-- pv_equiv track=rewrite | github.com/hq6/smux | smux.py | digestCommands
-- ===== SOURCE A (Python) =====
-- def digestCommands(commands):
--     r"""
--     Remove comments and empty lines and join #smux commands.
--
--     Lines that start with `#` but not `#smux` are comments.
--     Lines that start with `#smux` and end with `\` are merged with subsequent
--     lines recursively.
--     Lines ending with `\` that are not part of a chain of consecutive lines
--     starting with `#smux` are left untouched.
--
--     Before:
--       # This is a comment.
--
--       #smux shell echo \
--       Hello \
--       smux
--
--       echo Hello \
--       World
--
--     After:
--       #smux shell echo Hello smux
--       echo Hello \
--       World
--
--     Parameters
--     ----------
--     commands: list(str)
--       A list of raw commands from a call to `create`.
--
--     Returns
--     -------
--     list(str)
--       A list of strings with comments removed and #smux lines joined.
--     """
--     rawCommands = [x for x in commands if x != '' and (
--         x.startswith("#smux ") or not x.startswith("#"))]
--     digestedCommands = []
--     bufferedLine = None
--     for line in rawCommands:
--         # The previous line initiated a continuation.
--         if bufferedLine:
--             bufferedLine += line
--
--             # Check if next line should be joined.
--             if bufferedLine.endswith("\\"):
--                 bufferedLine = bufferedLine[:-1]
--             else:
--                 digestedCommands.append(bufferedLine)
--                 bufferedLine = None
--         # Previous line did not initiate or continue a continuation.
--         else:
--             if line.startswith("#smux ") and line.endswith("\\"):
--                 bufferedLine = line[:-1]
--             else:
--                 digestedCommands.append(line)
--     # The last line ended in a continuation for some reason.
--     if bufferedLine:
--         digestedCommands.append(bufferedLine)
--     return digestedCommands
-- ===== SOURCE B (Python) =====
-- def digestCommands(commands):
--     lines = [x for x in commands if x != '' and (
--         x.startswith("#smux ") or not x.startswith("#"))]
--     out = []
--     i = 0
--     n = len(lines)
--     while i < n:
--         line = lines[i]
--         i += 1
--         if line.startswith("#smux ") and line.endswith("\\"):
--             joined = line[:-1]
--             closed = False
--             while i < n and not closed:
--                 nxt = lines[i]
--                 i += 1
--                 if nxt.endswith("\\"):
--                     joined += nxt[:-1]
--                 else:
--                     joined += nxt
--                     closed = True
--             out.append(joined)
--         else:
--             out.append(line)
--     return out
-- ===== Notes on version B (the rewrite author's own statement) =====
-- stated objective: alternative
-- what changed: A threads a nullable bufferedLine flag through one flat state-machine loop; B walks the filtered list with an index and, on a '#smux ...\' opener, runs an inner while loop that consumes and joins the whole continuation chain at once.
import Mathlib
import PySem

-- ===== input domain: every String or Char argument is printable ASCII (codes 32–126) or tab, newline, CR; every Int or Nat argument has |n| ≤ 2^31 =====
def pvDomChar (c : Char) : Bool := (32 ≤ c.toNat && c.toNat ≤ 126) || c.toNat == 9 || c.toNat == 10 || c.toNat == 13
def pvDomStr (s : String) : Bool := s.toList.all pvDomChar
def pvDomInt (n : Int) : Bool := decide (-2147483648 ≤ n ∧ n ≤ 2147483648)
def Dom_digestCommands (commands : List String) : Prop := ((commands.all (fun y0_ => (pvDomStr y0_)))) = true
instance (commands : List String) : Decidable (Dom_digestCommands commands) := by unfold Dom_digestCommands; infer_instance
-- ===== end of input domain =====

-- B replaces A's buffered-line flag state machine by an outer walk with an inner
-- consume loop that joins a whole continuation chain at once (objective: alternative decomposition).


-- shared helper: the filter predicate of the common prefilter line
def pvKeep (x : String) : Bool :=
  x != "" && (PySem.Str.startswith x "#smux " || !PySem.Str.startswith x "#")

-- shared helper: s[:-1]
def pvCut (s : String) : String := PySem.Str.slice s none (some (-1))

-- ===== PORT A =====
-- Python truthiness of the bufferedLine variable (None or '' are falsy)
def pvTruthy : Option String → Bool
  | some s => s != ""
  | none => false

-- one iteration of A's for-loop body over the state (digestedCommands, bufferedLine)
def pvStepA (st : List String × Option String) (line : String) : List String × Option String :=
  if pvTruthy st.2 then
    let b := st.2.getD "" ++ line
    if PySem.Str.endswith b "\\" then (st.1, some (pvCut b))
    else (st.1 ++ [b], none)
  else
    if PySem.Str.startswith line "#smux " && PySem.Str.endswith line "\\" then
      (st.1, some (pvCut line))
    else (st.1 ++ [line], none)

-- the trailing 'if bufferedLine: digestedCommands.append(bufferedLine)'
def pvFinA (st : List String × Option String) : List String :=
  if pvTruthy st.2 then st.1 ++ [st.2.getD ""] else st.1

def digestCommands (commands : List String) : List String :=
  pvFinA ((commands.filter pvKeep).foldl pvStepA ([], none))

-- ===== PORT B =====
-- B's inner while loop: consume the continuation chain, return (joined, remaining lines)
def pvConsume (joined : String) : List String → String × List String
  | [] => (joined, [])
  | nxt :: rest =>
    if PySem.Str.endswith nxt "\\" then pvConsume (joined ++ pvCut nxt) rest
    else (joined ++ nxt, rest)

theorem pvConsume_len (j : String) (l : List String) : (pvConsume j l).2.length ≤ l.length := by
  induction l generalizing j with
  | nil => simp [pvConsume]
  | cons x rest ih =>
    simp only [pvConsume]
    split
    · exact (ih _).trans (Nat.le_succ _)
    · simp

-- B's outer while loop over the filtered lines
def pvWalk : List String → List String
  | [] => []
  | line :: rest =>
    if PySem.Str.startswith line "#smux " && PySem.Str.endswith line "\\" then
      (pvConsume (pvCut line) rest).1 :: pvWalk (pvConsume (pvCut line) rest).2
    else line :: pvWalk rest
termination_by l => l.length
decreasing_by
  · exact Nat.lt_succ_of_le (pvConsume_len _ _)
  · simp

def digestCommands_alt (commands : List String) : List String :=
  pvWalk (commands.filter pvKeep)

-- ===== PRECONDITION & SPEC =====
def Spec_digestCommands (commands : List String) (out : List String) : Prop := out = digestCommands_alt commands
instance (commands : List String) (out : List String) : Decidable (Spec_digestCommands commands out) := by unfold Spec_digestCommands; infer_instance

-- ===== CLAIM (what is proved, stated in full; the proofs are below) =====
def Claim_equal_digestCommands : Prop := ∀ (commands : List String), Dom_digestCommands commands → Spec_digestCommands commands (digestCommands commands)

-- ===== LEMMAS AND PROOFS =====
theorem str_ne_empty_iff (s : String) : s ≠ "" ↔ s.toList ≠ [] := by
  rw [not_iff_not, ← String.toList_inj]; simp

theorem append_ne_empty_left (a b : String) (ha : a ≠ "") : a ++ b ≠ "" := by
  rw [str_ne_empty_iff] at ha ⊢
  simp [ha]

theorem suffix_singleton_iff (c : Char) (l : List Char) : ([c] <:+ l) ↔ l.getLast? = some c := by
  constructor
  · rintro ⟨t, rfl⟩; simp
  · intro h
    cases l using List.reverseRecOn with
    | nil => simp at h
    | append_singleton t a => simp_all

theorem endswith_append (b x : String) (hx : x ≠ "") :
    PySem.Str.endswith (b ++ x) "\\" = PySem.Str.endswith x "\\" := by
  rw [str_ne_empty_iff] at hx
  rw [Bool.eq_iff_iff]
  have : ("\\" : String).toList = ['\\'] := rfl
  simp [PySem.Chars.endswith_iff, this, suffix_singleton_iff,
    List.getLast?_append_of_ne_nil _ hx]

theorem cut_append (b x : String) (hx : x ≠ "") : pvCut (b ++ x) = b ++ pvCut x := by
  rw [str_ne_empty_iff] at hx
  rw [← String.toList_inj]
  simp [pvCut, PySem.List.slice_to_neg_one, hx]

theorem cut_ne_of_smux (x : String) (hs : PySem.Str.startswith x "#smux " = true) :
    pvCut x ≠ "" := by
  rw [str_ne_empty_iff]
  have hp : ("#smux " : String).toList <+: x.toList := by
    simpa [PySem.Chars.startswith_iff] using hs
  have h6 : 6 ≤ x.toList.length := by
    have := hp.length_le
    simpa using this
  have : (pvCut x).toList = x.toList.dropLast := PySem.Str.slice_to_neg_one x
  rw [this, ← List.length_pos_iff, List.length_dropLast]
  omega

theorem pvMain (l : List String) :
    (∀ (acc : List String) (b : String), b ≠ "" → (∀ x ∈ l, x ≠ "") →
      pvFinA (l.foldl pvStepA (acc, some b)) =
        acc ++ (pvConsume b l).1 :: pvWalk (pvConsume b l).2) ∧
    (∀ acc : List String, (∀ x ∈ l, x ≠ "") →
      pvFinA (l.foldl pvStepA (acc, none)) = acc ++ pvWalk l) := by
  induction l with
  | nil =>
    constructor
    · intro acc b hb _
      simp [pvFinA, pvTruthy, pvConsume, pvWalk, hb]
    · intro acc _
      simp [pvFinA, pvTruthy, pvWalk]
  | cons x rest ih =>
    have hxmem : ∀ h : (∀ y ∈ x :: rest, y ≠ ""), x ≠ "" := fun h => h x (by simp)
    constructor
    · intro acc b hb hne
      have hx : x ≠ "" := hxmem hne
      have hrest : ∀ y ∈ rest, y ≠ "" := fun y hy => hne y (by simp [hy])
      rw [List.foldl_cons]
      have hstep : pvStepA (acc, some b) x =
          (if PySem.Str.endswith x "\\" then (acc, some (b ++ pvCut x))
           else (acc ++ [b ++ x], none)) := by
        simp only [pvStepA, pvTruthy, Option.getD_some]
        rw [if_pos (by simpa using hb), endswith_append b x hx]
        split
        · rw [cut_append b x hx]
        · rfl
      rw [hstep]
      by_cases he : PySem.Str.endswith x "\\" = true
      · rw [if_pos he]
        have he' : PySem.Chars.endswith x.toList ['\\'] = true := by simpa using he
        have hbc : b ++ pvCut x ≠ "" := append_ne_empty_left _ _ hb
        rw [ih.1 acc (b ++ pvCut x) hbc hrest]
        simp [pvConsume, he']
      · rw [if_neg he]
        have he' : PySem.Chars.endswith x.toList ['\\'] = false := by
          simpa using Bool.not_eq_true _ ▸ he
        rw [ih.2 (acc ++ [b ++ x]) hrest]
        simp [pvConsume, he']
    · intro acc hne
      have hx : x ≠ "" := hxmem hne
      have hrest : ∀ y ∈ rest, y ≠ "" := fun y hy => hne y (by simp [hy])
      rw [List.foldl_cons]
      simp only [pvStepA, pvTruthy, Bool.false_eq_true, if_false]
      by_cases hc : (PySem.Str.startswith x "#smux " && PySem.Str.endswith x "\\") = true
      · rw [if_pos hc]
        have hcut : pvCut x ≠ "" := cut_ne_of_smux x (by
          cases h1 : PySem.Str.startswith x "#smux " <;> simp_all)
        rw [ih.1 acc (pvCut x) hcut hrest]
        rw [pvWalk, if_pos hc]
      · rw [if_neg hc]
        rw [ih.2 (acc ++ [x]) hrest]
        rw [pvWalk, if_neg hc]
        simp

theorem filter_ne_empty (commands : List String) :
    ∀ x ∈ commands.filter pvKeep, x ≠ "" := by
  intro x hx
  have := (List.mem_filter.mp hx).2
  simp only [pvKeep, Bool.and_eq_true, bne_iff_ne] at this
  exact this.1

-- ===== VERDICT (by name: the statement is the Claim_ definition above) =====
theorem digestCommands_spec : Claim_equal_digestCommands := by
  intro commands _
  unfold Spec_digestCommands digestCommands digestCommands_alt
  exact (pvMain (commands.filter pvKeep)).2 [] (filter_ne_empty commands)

________________________________________

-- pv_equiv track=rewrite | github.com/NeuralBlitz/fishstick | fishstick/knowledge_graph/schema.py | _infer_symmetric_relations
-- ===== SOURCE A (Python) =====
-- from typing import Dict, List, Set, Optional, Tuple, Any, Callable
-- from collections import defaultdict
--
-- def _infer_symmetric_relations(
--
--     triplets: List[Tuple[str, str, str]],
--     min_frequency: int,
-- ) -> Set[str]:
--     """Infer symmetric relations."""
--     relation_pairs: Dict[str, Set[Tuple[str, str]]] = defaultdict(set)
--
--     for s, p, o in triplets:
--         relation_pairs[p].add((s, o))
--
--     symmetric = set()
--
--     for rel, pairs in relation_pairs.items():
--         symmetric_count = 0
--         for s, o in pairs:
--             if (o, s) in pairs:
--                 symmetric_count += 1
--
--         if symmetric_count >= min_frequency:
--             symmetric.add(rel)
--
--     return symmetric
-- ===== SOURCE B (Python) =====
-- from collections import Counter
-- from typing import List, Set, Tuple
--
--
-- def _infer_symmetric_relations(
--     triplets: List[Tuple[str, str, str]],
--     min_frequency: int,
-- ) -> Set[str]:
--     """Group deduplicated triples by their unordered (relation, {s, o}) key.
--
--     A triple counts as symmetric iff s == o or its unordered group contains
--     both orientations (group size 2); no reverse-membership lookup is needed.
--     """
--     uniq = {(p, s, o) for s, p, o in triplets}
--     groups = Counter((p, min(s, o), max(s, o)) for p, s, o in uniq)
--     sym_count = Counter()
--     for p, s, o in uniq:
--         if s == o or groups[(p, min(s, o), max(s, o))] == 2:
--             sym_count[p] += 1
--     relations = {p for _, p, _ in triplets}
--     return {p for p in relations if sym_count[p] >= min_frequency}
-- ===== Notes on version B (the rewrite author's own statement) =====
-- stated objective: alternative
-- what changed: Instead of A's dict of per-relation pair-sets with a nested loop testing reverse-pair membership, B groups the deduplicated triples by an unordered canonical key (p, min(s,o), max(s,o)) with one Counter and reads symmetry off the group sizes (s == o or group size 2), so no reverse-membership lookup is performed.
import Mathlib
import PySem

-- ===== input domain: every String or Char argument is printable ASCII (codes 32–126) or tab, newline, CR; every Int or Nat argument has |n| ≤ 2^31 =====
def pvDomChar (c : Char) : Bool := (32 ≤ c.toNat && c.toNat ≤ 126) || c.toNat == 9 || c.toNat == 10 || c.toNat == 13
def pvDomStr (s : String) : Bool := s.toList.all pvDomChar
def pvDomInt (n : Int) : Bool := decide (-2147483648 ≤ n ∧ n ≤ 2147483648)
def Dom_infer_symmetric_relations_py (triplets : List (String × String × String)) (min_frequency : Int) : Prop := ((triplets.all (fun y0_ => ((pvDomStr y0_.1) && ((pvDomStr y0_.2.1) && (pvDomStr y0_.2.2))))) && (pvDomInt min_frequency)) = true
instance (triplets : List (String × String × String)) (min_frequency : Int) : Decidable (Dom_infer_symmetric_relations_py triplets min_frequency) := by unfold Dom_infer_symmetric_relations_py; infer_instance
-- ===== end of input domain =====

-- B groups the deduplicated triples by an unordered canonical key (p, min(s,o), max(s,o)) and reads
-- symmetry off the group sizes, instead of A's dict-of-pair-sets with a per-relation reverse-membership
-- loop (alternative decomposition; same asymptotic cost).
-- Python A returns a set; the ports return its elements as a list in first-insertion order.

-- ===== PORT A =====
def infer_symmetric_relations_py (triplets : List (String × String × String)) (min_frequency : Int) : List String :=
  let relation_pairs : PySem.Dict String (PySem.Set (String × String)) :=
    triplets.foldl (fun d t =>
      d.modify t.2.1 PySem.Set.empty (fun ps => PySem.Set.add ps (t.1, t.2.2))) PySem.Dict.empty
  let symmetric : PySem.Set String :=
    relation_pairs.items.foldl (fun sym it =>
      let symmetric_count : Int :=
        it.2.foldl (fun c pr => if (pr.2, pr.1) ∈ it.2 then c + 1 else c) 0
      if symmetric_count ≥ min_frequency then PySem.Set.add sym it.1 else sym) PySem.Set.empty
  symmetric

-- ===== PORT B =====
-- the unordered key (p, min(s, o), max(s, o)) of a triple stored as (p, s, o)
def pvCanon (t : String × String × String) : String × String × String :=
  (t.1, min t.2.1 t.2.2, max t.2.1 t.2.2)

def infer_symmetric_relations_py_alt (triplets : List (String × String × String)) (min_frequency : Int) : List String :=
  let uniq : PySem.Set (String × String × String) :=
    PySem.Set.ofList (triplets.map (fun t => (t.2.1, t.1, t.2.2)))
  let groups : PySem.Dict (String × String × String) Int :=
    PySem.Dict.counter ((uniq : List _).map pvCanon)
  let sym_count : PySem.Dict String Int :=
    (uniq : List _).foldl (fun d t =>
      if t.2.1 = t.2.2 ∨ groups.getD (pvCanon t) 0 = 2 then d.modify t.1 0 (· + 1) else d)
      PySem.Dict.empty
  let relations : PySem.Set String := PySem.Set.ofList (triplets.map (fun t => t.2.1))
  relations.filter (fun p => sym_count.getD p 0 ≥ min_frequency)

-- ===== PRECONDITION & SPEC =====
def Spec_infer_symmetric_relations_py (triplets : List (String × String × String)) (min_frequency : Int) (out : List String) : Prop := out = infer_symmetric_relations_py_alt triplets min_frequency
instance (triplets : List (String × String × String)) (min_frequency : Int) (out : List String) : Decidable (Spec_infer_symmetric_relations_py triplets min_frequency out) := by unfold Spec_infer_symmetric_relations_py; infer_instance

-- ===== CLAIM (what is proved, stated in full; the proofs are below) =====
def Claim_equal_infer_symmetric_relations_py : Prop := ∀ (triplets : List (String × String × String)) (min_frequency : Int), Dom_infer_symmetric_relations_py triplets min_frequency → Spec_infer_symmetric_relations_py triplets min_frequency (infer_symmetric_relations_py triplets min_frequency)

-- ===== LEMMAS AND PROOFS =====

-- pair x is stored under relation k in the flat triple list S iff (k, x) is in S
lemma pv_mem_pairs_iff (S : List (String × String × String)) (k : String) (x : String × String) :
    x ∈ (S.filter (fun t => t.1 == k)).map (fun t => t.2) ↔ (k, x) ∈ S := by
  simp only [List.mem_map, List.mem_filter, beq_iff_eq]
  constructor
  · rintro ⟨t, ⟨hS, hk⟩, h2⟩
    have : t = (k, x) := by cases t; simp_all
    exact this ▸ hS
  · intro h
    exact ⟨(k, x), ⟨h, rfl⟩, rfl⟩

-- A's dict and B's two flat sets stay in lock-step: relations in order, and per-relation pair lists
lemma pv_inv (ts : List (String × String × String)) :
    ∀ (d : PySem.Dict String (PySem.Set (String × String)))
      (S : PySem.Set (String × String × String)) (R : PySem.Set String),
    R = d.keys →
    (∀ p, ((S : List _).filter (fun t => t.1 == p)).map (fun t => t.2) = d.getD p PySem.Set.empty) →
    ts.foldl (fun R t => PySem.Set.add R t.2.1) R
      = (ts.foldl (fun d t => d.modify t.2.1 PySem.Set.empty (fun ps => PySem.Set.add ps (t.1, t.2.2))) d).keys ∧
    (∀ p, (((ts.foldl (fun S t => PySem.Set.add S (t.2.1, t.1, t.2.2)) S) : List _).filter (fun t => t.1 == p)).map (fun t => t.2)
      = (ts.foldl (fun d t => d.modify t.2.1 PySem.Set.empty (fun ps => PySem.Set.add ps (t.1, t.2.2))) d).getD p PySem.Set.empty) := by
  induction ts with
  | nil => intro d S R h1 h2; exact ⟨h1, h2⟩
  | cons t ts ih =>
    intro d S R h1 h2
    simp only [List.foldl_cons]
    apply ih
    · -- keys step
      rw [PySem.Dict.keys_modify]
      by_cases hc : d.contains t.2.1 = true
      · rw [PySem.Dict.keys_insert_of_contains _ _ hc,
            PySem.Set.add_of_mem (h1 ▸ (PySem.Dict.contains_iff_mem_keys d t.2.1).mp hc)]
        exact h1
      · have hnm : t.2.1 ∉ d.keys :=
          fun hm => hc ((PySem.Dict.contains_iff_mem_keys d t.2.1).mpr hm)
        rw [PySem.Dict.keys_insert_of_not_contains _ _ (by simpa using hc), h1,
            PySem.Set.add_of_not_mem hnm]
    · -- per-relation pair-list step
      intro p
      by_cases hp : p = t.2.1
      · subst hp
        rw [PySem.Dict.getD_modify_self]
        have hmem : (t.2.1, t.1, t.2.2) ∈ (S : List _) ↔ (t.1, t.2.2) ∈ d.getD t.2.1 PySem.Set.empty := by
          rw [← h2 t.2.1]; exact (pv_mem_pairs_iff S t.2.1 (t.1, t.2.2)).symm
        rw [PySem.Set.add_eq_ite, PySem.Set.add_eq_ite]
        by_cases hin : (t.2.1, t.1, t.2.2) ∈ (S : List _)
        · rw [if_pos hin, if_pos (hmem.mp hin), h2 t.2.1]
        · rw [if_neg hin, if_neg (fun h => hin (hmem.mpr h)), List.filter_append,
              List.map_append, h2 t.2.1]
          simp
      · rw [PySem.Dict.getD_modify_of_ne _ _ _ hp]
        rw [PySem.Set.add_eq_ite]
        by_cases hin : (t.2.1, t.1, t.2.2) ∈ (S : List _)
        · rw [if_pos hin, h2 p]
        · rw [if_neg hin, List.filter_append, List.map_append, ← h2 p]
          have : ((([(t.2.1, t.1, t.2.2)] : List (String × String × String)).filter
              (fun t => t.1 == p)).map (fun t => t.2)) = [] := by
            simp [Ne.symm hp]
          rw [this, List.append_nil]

________________________________________

__Work request__.
Every line above that includes the word "collections" should be listed.

__Solution to this exercise__.
-- from collections import defaultdict
-- from collections import Counter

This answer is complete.